Data supplied Block Start

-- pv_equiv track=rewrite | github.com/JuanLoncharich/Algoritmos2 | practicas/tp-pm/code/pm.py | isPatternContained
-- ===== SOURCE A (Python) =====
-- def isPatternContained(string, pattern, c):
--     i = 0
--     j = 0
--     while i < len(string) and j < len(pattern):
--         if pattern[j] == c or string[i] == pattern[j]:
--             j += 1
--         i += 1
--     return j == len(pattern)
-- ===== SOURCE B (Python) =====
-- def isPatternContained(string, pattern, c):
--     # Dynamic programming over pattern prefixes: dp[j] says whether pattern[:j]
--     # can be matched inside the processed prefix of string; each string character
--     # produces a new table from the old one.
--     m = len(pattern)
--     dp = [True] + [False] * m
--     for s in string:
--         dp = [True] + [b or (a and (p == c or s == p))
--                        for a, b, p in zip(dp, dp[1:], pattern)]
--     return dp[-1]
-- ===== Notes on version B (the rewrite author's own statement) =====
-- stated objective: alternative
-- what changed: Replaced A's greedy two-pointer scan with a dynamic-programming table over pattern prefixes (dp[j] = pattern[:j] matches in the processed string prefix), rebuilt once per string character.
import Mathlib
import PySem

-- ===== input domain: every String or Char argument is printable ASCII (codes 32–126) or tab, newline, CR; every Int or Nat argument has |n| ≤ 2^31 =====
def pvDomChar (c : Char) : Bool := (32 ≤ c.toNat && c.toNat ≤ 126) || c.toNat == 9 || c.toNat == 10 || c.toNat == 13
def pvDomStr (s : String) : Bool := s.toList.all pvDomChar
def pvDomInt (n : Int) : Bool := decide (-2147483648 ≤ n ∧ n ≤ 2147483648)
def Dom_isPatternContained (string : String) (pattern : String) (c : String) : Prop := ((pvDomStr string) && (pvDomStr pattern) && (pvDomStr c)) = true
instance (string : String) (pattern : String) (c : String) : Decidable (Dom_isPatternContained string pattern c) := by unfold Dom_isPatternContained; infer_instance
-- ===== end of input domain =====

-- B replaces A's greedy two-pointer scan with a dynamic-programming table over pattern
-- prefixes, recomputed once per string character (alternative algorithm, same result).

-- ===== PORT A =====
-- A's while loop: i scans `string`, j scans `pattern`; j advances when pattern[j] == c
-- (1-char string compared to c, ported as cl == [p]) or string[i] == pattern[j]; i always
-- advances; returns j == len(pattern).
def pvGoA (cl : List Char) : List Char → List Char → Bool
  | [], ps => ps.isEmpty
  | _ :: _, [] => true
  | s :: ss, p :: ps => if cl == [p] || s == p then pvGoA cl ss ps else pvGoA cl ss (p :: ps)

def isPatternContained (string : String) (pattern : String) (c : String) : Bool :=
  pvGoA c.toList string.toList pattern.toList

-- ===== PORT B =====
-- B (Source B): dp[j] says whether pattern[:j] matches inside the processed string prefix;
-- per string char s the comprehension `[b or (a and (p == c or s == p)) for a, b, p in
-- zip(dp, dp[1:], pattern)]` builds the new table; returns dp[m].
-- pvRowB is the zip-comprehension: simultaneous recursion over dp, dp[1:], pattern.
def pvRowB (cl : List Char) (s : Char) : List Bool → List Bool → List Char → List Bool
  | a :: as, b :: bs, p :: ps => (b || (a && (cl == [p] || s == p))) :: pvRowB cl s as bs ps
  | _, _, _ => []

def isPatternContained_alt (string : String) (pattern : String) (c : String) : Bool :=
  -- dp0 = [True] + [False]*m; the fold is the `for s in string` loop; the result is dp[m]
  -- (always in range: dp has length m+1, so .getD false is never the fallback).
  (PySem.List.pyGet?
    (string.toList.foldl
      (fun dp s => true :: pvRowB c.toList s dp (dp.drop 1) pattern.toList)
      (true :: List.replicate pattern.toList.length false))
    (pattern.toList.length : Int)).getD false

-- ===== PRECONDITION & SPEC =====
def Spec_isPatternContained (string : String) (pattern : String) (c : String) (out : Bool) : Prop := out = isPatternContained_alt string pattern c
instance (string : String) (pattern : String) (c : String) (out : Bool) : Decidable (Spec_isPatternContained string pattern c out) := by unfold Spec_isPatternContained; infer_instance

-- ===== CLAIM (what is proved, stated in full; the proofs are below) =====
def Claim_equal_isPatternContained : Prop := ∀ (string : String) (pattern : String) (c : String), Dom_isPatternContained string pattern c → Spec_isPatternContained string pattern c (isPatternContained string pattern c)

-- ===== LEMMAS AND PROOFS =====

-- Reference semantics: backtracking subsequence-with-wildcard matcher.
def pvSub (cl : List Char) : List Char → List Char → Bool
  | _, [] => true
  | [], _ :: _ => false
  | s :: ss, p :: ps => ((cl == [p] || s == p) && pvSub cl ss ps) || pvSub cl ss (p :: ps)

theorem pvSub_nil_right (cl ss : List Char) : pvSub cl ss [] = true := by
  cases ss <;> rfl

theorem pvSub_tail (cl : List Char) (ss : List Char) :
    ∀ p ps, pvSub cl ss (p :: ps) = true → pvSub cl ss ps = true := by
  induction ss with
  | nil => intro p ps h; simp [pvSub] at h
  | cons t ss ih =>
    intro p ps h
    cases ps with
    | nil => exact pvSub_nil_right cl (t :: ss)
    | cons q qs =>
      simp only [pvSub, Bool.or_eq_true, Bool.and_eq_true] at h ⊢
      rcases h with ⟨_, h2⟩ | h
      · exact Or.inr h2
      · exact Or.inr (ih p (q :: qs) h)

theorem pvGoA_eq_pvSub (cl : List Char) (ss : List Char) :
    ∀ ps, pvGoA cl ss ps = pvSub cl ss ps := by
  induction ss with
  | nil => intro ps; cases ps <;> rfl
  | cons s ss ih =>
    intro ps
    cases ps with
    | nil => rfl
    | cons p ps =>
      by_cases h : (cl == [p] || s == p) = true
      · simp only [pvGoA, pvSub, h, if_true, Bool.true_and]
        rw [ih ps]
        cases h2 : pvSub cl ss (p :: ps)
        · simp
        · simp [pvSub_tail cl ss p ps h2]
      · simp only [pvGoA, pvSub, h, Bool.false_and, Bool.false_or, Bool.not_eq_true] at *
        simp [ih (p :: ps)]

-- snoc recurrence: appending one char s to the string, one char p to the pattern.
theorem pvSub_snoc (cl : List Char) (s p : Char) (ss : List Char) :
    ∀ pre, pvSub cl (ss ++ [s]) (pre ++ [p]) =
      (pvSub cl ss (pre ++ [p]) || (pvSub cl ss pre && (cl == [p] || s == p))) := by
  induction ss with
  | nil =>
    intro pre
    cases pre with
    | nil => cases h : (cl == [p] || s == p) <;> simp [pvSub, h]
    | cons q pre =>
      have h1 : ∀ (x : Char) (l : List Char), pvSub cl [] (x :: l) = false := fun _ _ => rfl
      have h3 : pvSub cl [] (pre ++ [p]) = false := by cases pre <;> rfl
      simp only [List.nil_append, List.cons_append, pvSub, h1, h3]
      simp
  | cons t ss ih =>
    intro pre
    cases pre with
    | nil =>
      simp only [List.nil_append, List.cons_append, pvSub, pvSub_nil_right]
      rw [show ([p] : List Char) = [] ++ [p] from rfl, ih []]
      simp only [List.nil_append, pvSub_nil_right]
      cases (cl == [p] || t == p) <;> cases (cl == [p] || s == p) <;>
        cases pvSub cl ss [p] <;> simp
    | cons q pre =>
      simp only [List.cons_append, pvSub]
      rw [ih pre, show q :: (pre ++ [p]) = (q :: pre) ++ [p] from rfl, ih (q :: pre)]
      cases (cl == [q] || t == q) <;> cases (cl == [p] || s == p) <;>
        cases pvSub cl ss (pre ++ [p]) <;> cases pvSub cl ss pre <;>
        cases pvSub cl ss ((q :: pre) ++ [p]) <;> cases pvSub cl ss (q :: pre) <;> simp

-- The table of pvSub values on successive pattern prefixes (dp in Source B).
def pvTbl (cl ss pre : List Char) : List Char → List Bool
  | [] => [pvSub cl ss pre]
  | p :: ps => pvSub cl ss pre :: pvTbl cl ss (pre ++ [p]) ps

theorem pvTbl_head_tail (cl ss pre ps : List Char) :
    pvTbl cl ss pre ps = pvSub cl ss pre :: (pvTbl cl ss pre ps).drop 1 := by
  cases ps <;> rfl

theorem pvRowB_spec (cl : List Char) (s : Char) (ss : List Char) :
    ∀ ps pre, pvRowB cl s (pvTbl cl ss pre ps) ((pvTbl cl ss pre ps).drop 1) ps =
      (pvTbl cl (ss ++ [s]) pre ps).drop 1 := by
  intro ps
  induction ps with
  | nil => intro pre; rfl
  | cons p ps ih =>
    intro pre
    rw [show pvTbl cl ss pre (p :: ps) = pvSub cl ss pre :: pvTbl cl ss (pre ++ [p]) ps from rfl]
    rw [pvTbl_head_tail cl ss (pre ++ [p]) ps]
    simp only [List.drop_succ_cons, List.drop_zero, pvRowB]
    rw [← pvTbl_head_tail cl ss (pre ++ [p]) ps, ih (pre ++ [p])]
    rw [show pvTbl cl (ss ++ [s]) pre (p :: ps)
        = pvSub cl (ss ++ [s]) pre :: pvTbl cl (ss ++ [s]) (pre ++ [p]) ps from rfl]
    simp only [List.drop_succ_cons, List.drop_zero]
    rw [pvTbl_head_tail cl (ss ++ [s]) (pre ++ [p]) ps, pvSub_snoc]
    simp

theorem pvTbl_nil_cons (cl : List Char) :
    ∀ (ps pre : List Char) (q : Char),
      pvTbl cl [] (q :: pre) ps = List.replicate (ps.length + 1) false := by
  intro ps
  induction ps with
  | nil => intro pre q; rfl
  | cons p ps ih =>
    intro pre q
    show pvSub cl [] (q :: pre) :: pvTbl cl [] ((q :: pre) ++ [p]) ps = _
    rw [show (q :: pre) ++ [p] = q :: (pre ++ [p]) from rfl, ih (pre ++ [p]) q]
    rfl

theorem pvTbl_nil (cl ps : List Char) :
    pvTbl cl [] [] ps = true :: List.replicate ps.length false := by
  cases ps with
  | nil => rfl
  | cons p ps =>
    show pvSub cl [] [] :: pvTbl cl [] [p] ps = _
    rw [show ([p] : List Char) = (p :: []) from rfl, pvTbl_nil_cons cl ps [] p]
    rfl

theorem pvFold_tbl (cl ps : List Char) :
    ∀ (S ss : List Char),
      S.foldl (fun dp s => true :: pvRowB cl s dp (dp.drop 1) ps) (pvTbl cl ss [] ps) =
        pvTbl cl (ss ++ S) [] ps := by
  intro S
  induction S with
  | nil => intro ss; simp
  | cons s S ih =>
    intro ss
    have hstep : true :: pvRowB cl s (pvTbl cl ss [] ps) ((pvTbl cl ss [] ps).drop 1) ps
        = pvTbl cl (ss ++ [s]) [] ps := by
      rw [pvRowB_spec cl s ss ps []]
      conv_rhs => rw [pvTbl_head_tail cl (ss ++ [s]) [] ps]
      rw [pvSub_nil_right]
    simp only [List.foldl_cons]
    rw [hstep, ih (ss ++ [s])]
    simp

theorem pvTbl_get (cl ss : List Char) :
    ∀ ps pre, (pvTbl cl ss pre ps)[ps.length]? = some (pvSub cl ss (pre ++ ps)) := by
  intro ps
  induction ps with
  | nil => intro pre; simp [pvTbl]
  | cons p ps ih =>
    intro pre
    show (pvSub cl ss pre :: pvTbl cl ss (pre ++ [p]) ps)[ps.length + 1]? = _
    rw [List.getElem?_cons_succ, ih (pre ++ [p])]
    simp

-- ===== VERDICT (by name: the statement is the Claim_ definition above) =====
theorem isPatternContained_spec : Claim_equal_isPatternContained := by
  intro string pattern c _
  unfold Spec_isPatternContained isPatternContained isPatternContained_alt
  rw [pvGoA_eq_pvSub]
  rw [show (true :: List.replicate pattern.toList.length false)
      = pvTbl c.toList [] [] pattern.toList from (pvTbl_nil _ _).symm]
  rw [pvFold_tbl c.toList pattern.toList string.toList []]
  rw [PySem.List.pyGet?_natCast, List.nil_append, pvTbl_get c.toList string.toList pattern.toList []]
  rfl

Data supplied Block End
Data supplied Block Start

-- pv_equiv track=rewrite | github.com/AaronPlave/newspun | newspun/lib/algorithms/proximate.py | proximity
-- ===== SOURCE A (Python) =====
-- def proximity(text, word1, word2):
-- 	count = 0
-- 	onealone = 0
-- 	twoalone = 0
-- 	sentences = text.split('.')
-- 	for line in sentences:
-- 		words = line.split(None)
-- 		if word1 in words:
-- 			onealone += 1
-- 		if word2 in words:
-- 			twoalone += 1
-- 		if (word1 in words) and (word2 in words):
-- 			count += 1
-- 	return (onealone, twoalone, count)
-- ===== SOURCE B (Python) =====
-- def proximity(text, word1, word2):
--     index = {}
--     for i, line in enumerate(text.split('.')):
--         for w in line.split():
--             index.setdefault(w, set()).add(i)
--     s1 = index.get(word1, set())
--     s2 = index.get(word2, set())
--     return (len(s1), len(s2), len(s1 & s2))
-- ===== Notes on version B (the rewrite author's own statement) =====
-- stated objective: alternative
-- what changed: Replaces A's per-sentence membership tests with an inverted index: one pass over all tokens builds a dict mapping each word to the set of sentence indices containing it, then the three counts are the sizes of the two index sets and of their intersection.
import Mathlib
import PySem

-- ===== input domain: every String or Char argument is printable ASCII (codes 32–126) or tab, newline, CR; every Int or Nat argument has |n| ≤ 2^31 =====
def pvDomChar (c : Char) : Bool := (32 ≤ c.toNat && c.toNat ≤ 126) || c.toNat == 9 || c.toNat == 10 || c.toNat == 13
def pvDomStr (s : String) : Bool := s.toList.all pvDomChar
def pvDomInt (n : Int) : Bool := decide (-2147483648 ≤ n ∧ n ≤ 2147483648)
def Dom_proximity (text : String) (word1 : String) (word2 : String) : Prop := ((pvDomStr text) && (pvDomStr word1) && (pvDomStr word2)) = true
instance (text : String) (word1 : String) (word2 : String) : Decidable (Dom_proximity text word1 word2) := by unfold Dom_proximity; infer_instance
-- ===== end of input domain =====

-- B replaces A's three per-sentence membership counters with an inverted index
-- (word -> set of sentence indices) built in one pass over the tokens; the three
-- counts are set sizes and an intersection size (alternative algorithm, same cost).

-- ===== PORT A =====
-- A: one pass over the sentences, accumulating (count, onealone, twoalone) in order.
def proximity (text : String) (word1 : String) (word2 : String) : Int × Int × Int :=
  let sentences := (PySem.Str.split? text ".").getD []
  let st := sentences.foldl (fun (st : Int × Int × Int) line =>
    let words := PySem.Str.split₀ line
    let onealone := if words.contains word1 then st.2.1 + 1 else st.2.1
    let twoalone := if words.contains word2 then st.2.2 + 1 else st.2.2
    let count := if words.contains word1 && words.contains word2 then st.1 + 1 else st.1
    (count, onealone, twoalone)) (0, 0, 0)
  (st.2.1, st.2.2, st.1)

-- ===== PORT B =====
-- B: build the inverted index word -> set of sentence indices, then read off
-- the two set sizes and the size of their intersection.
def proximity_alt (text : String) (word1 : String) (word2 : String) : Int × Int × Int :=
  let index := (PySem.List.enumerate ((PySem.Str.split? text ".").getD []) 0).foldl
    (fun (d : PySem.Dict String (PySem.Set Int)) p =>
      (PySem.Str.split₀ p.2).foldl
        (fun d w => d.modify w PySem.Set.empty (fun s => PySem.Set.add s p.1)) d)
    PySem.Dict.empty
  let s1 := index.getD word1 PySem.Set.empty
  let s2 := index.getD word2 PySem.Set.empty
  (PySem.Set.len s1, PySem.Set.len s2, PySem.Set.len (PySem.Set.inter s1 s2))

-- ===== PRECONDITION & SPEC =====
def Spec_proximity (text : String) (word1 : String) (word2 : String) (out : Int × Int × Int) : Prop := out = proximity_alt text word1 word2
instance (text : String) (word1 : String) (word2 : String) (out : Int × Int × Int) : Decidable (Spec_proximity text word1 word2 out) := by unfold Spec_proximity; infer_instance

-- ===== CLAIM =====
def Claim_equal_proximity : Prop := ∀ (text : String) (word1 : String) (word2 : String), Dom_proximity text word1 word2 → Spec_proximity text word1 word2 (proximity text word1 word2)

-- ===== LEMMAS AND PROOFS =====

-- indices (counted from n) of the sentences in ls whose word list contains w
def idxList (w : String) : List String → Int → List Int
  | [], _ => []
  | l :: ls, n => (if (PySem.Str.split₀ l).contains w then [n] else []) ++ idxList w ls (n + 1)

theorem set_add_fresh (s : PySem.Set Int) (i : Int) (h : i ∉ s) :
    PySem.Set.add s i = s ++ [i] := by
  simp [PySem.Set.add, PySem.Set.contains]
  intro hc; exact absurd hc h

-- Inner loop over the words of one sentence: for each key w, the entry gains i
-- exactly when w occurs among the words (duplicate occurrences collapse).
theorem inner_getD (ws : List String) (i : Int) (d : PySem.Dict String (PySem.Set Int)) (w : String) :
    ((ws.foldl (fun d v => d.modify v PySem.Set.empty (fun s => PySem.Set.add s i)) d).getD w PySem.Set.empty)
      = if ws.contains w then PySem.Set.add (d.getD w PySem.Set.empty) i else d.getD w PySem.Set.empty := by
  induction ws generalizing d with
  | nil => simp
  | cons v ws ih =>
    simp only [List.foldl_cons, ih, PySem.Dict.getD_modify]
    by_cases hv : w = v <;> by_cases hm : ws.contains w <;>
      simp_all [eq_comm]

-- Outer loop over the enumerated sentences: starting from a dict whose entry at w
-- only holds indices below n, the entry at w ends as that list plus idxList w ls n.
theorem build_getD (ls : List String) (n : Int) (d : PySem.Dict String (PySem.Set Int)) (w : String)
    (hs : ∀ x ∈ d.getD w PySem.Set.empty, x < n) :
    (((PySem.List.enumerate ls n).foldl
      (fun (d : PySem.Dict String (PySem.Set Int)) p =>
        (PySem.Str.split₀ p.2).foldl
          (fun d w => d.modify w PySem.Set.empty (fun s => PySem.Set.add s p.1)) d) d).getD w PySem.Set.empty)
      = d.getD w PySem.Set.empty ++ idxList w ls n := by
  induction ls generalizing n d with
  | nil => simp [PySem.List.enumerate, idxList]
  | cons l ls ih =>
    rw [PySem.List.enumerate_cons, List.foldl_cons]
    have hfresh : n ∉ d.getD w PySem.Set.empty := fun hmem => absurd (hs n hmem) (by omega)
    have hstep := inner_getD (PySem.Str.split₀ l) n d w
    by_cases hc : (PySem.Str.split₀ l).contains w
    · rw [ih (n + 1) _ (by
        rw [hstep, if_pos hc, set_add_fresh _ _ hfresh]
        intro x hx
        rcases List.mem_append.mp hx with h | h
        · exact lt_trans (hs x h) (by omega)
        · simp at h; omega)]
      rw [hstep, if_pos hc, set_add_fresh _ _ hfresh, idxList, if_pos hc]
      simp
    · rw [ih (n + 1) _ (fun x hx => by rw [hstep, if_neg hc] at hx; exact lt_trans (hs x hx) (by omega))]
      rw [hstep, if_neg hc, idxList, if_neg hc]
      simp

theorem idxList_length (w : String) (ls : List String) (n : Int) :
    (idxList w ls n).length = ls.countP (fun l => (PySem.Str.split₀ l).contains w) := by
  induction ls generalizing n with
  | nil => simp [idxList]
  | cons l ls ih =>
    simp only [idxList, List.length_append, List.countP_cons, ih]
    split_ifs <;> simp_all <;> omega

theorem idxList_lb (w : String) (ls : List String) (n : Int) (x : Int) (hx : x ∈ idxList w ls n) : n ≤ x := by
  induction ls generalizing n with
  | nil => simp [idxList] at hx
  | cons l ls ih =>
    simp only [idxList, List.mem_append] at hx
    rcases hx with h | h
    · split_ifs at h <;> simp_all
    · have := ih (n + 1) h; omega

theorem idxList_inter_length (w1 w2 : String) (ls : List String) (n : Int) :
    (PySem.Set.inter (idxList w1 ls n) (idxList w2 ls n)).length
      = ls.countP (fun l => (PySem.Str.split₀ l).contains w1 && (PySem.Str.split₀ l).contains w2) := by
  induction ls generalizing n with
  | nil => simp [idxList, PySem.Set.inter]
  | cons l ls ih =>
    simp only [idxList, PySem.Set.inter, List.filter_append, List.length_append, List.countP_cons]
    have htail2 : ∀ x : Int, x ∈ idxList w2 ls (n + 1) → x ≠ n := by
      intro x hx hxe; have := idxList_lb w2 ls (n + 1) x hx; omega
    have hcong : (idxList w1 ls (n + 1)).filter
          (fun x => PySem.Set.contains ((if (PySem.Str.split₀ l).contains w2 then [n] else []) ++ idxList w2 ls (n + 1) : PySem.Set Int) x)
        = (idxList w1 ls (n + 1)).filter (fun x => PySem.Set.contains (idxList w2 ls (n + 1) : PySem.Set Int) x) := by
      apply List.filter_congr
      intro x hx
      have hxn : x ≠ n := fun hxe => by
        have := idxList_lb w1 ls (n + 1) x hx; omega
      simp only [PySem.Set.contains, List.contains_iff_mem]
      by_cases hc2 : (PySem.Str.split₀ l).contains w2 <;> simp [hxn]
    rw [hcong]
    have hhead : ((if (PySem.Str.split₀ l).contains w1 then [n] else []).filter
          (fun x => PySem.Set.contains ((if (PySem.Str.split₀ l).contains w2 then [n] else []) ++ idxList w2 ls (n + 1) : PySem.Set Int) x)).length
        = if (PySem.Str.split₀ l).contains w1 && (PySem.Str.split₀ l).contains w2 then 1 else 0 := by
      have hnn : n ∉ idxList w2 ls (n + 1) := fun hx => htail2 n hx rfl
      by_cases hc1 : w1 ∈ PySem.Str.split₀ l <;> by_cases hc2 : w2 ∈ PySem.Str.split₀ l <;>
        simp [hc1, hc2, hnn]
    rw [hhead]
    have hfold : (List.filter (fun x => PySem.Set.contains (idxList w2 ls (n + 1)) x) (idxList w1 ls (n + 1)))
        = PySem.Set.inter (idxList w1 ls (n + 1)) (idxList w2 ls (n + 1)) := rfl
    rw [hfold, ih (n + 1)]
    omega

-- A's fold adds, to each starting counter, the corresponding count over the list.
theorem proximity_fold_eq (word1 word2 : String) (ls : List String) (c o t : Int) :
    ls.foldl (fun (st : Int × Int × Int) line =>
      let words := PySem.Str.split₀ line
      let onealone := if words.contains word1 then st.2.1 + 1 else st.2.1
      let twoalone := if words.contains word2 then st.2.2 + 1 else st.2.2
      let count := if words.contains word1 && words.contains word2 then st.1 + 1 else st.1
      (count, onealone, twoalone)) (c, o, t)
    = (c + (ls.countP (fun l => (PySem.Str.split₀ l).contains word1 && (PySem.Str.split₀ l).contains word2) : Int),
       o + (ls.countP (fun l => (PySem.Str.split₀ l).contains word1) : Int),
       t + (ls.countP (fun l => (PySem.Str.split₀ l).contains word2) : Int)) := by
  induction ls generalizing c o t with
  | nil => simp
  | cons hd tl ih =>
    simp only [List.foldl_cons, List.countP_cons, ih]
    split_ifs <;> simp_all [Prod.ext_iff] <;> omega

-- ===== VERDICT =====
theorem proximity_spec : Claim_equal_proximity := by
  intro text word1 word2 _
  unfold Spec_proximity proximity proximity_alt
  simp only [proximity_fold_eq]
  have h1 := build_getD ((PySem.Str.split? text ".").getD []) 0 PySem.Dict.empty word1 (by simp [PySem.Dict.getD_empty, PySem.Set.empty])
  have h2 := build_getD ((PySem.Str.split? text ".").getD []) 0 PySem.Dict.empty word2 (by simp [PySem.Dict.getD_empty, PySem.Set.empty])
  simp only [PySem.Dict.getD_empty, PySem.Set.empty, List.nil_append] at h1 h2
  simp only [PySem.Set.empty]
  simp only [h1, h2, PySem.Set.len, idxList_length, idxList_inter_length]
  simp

Data supplied Block End

**Exercise goal:** Give the exact lines, and only those, from the line containing "theorem idxList_inter_length (w1" through the line containing "simp only [PySem.Set.contains, List.contains_iff_mem]" in the entries above.

**Solution:**
theorem idxList_inter_length (w1 w2 : String) (ls : List String) (n : Int) :
    (PySem.Set.inter (idxList w1 ls n) (idxList w2 ls n)).length
      = ls.countP (fun l => (PySem.Str.split₀ l).contains w1 && (PySem.Str.split₀ l).contains w2) := by
  induction ls generalizing n with
  | nil => simp [idxList, PySem.Set.inter]
  | cons l ls ih =>
    simp only [idxList, PySem.Set.inter, List.filter_append, List.length_append, List.countP_cons]
    have htail2 : ∀ x : Int, x ∈ idxList w2 ls (n + 1) → x ≠ n := by
      intro x hx hxe; have := idxList_lb w2 ls (n + 1) x hx; omega
    have hcong : (idxList w1 ls (n + 1)).filter
          (fun x => PySem.Set.contains ((if (PySem.Str.split₀ l).contains w2 then [n] else []) ++ idxList w2 ls (n + 1) : PySem.Set Int) x)
        = (idxList w1 ls (n + 1)).filter (fun x => PySem.Set.contains (idxList w2 ls (n + 1) : PySem.Set Int) x) := by
      apply List.filter_congr
      intro x hx
      have hxn : x ≠ n := fun hxe => by
        have := idxList_lb w1 ls (n + 1) x hx; omega
      simp only [PySem.Set.contains, List.contains_iff_mem]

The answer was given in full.